Le Hamas pose comme autre condition "que l'activité aérienne ennemie, sous toutes ses formes, cesse pendant les périodes où les colis sont reçus par les prisonniers".

Le Premier ministre israélien, Benjamin Netanyahu, a sollicité dimanche soir l'aide du CICR pour fournir "nourriture" et "traitement médical" aux otages israéliens dans la bande de Gaza.

Le CICR n'a fait aucun commentaire public sur cette demande.

"Les Brigades Qassam ne privent pas délibérément les prisonniers de nourriture, mais ils mangent ce que nos combattants et tout notre peuple mangent", soutient le mouvement, qui prévient: les otages "ne recevront aucun traitement de faveur tant que se poursuivront le blocus et la politique de famine".

La publication depuis jeudi par le mouvement islamiste palestinien et son allié du Jihad islamique de trois vidéos montrant deux otages israéliens très affaiblis, a ravivé en Israël le débat sur la nécessité d'arriver au plus vite à un accord pour libérer ces captifs, enlevés lors de l'attaque sans précédent du Hamas en Israël du 7 octobre 2023.

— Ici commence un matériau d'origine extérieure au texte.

-- pv_equiv track=rewrite | github.com/ace12358/WordSegmentation | src/new/ffnn_pointwise.py | label2seq
-- ===== SOURCE A (Python) =====
-- def label2seq(x, labels):
--     seq = list()
--     for i in range(len(x)):
--         if i == 0:
--             seq.append(x[i])
--         elif labels[i] == 0:
--             seq.append(' ')
--             seq.append(x[i])
--         else:
--             seq.append(x[i])
--     return seq
-- ===== SOURCE B (Python) =====
-- def label2seq(x, labels):
--     # Two-phase: partition into segments at label-0 boundaries, then join with ' '.
--     segs = []
--     cur = []
--     for i in range(len(x)):
--         if i > 0 and labels[i] == 0:
--             segs.append(cur)
--             cur = [x[i]]
--         else:
--             cur.append(x[i])
--     if cur:
--         segs.append(cur)
--     res = []
--     for k, seg in enumerate(segs):
--         if k > 0:
--             res.append(' ')
--         res += seg
--     return res
-- ===== Notes on version B (the rewrite author's own statement) =====
-- stated objective: alternative
-- what changed: B replaces A's single pass that interleaves spaces while appending with a two-phase decomposition: first partition the characters into segments at label-0 boundaries, then join the segments with a single ' ' separator.
import Mathlib
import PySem

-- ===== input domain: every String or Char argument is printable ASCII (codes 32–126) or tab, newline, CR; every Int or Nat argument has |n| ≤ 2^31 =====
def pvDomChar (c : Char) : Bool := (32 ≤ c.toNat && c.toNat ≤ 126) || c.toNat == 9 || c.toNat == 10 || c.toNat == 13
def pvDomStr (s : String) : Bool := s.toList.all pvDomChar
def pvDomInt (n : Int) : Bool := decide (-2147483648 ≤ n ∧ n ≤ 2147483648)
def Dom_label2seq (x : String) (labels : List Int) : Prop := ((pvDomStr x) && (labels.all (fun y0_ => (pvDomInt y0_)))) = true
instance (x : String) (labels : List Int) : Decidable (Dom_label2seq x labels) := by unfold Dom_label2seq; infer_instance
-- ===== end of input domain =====

-- B replaces A's single interleaving pass by a two-phase decomposition:
-- partition into segments at label-0 boundaries, then join segments with ' '.

-- ===== PORT A =====
-- x[i] as a one-character string (i is always in range inside Pre_)
def chAt (cs : List Char) (i : Nat) : String := String.ofList [cs.getD i ' ']

-- the body of A's loop over i in range(len(x)); labels[i] is read only for i ≥ 1
-- (out-of-range labels access raises in Python and is excluded by Pre_; getD's default is never reached inside Pre_)
def aFold (labels : List Int) (cs : List Char) (n : Nat) : List String :=
  (List.range n).foldl
    (fun seq i =>
      if i = 0 then seq ++ [chAt cs i]
      else if labels.getD i 0 = 0 then seq ++ [" ", chAt cs i]
      else seq ++ [chAt cs i]) []

def label2seq (x : String) (labels : List Int) : List String :=
  aFold labels x.toList x.toList.length

-- ===== PORT B =====
-- phase 1 of Source B: the (segs, cur) state after the partition loop over range n
def bState (labels : List Int) (cs : List Char) (n : Nat) : List (List String) × List String :=
  (List.range n).foldl
    (fun p i =>
      if 0 < i ∧ labels.getD i 0 = 0 then (p.1 ++ [p.2], [chAt cs i])
      else (p.1, p.2 ++ [chAt cs i])) ([], [])

-- phase 2 of Source B: concatenate segments inserting one " " between consecutive ones
def joinSp (segs : List (List String)) : List String :=
  match segs with
  | [] => []
  | s :: rest => rest.foldl (fun acc seg => acc ++ " " :: seg) s

def label2seq_alt (x : String) (labels : List Int) : List String :=
  let p := bState labels x.toList x.toList.length
  joinSp (if p.2.isEmpty then p.1 else p.1 ++ [p.2])

-- ===== PRECONDITION & SPEC =====
-- Pre_ excludes exactly the inputs where the Python A raises IndexError:
-- len(x) ≥ 2 with labels shorter than x (labels[i] is read for i = 1 .. len(x)-1).
def Pre_label2seq (x : String) (labels : List Int) : Prop :=
  x.toList.length ≤ 1 ∨ x.toList.length ≤ labels.length
instance (x : String) (labels : List Int) : Decidable (Pre_label2seq x labels) := by unfold Pre_label2seq; infer_instance
def pvWitness_label2seq : String × List Int := ("abc", [1, 0, 1])

def Spec_label2seq (x : String) (labels : List Int) (out : List String) : Prop := out = label2seq_alt x labels
instance (x : String) (labels : List Int) (out : List String) : Decidable (Spec_label2seq x labels out) := by unfold Spec_label2seq; infer_instance

-- ===== CLAIM (what is proved, stated in full; the proofs are below) =====
def Claim_equal_label2seq : Prop := ∀ (x : String) (labels : List Int), Dom_label2seq x labels → Pre_label2seq x labels → Spec_label2seq x labels (label2seq x labels)

-- ===== LEMMAS AND PROOFS =====

theorem joinSp_snoc (L : List (List String)) (seg : List String) (h : L ≠ []) :
    joinSp (L ++ [seg]) = joinSp L ++ " " :: seg := by
  cases L with
  | nil => exact absurd rfl h
  | cons s rest => simp [joinSp, List.foldl_append]

theorem joinSp_last_snoc (L : List (List String)) (c : List String) (e : String) :
    joinSp (L ++ [c ++ [e]]) = joinSp (L ++ [c]) ++ [e] := by
  cases L with
  | nil => simp [joinSp]
  | cons s rest => simp [joinSp, List.foldl_append, List.append_assoc]

theorem aFold_succ_cut (labels : List Int) (cs : List Char) (n : Nat)
    (hn : n ≠ 0) (hl : labels[n]?.getD 0 = 0) :
    aFold labels cs (n + 1) = aFold labels cs n ++ [" ", chAt cs n] := by
  unfold aFold
  rw [List.range_succ, List.foldl_append]
  simp [hn, hl]

theorem aFold_succ_keep (labels : List Int) (cs : List Char) (n : Nat)
    (hn : n ≠ 0) (hl : ¬ labels[n]?.getD 0 = 0) :
    aFold labels cs (n + 1) = aFold labels cs n ++ [chAt cs n] := by
  unfold aFold
  rw [List.range_succ, List.foldl_append]
  simp [hn, hl]

theorem bState_succ_cut (labels : List Int) (cs : List Char) (n : Nat)
    (hn : 0 < n) (hl : labels[n]?.getD 0 = 0) :
    bState labels cs (n + 1) = ((bState labels cs n).1 ++ [(bState labels cs n).2], [chAt cs n]) := by
  unfold bState
  rw [List.range_succ, List.foldl_append]
  simp [hn, hl]

theorem bState_succ_keep (labels : List Int) (cs : List Char) (n : Nat)
    (hl : ¬ (0 < n ∧ labels[n]?.getD 0 = 0)) :
    bState labels cs (n + 1) = ((bState labels cs n).1, (bState labels cs n).2 ++ [chAt cs n]) := by
  unfold bState
  rw [List.range_succ, List.foldl_append]
  simp [hl]

theorem label2seq_inv (labels : List Int) (cs : List Char) (n : Nat) :
    (n = 0 → bState labels cs n = ([], [])) ∧
    (1 ≤ n → (bState labels cs n).2 ≠ [] ∧
      joinSp ((bState labels cs n).1 ++ [(bState labels cs n).2]) = aFold labels cs n) := by
  induction n with
  | zero => exact ⟨fun _ => rfl, fun h => by omega⟩
  | succ n ih =>
    refine ⟨fun h => by omega, fun _ => ?_⟩
    cases Nat.eq_zero_or_pos n with
    | inl h0 =>
      subst h0
      constructor
      · simp [bState, List.range_succ]
      · simp [bState, aFold, joinSp, List.range_succ]
    | inr hpos =>
      obtain ⟨hcur, hjoin⟩ := ih.2 hpos
      by_cases hl : labels[n]?.getD 0 = 0
      · rw [bState_succ_cut labels cs n hpos hl]
        refine ⟨by simp, ?_⟩
        have hne : (bState labels cs n).1 ++ [(bState labels cs n).2] ≠ [] := by simp
        rw [joinSp_snoc _ _ hne, hjoin, aFold_succ_cut labels cs n (by omega) hl]
      · rw [bState_succ_keep labels cs n (by tauto)]
        refine ⟨by simp, ?_⟩
        rw [joinSp_last_snoc, hjoin, aFold_succ_keep labels cs n (by omega) hl]

-- ===== VERDICT (by name: the statement is the Claim_ definition above) =====
theorem label2seq_spec : Claim_equal_label2seq := by
  intro x labels _ _
  unfold Spec_label2seq label2seq
  simp only [label2seq_alt]
  cases Nat.eq_zero_or_pos x.toList.length with
  | inl h0 =>
    rw [h0]
    simp [bState, aFold, joinSp]
  | inr hpos =>
    obtain ⟨hcur, hjoin⟩ := (label2seq_inv labels x.toList x.toList.length).2 hpos
    have hE : (bState labels x.toList x.toList.length).2.isEmpty = false := by
      simpa using hcur
    rw [hE, if_neg (by simp)]
    exact hjoin.symm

Sur les images, les deux captifs, Rom Breslevski et Evyatar David, sont apparus très affaiblis et amaigris, dans une mise en scène visant à faire le parallèle avec la situation humanitaire à Gaza.

La séquence montrant Evyatar David semblant creuser sa propre tombe, pelle à la main, dans un étroit tunnel où il est détenu a particulièrement choqué les Israéliens.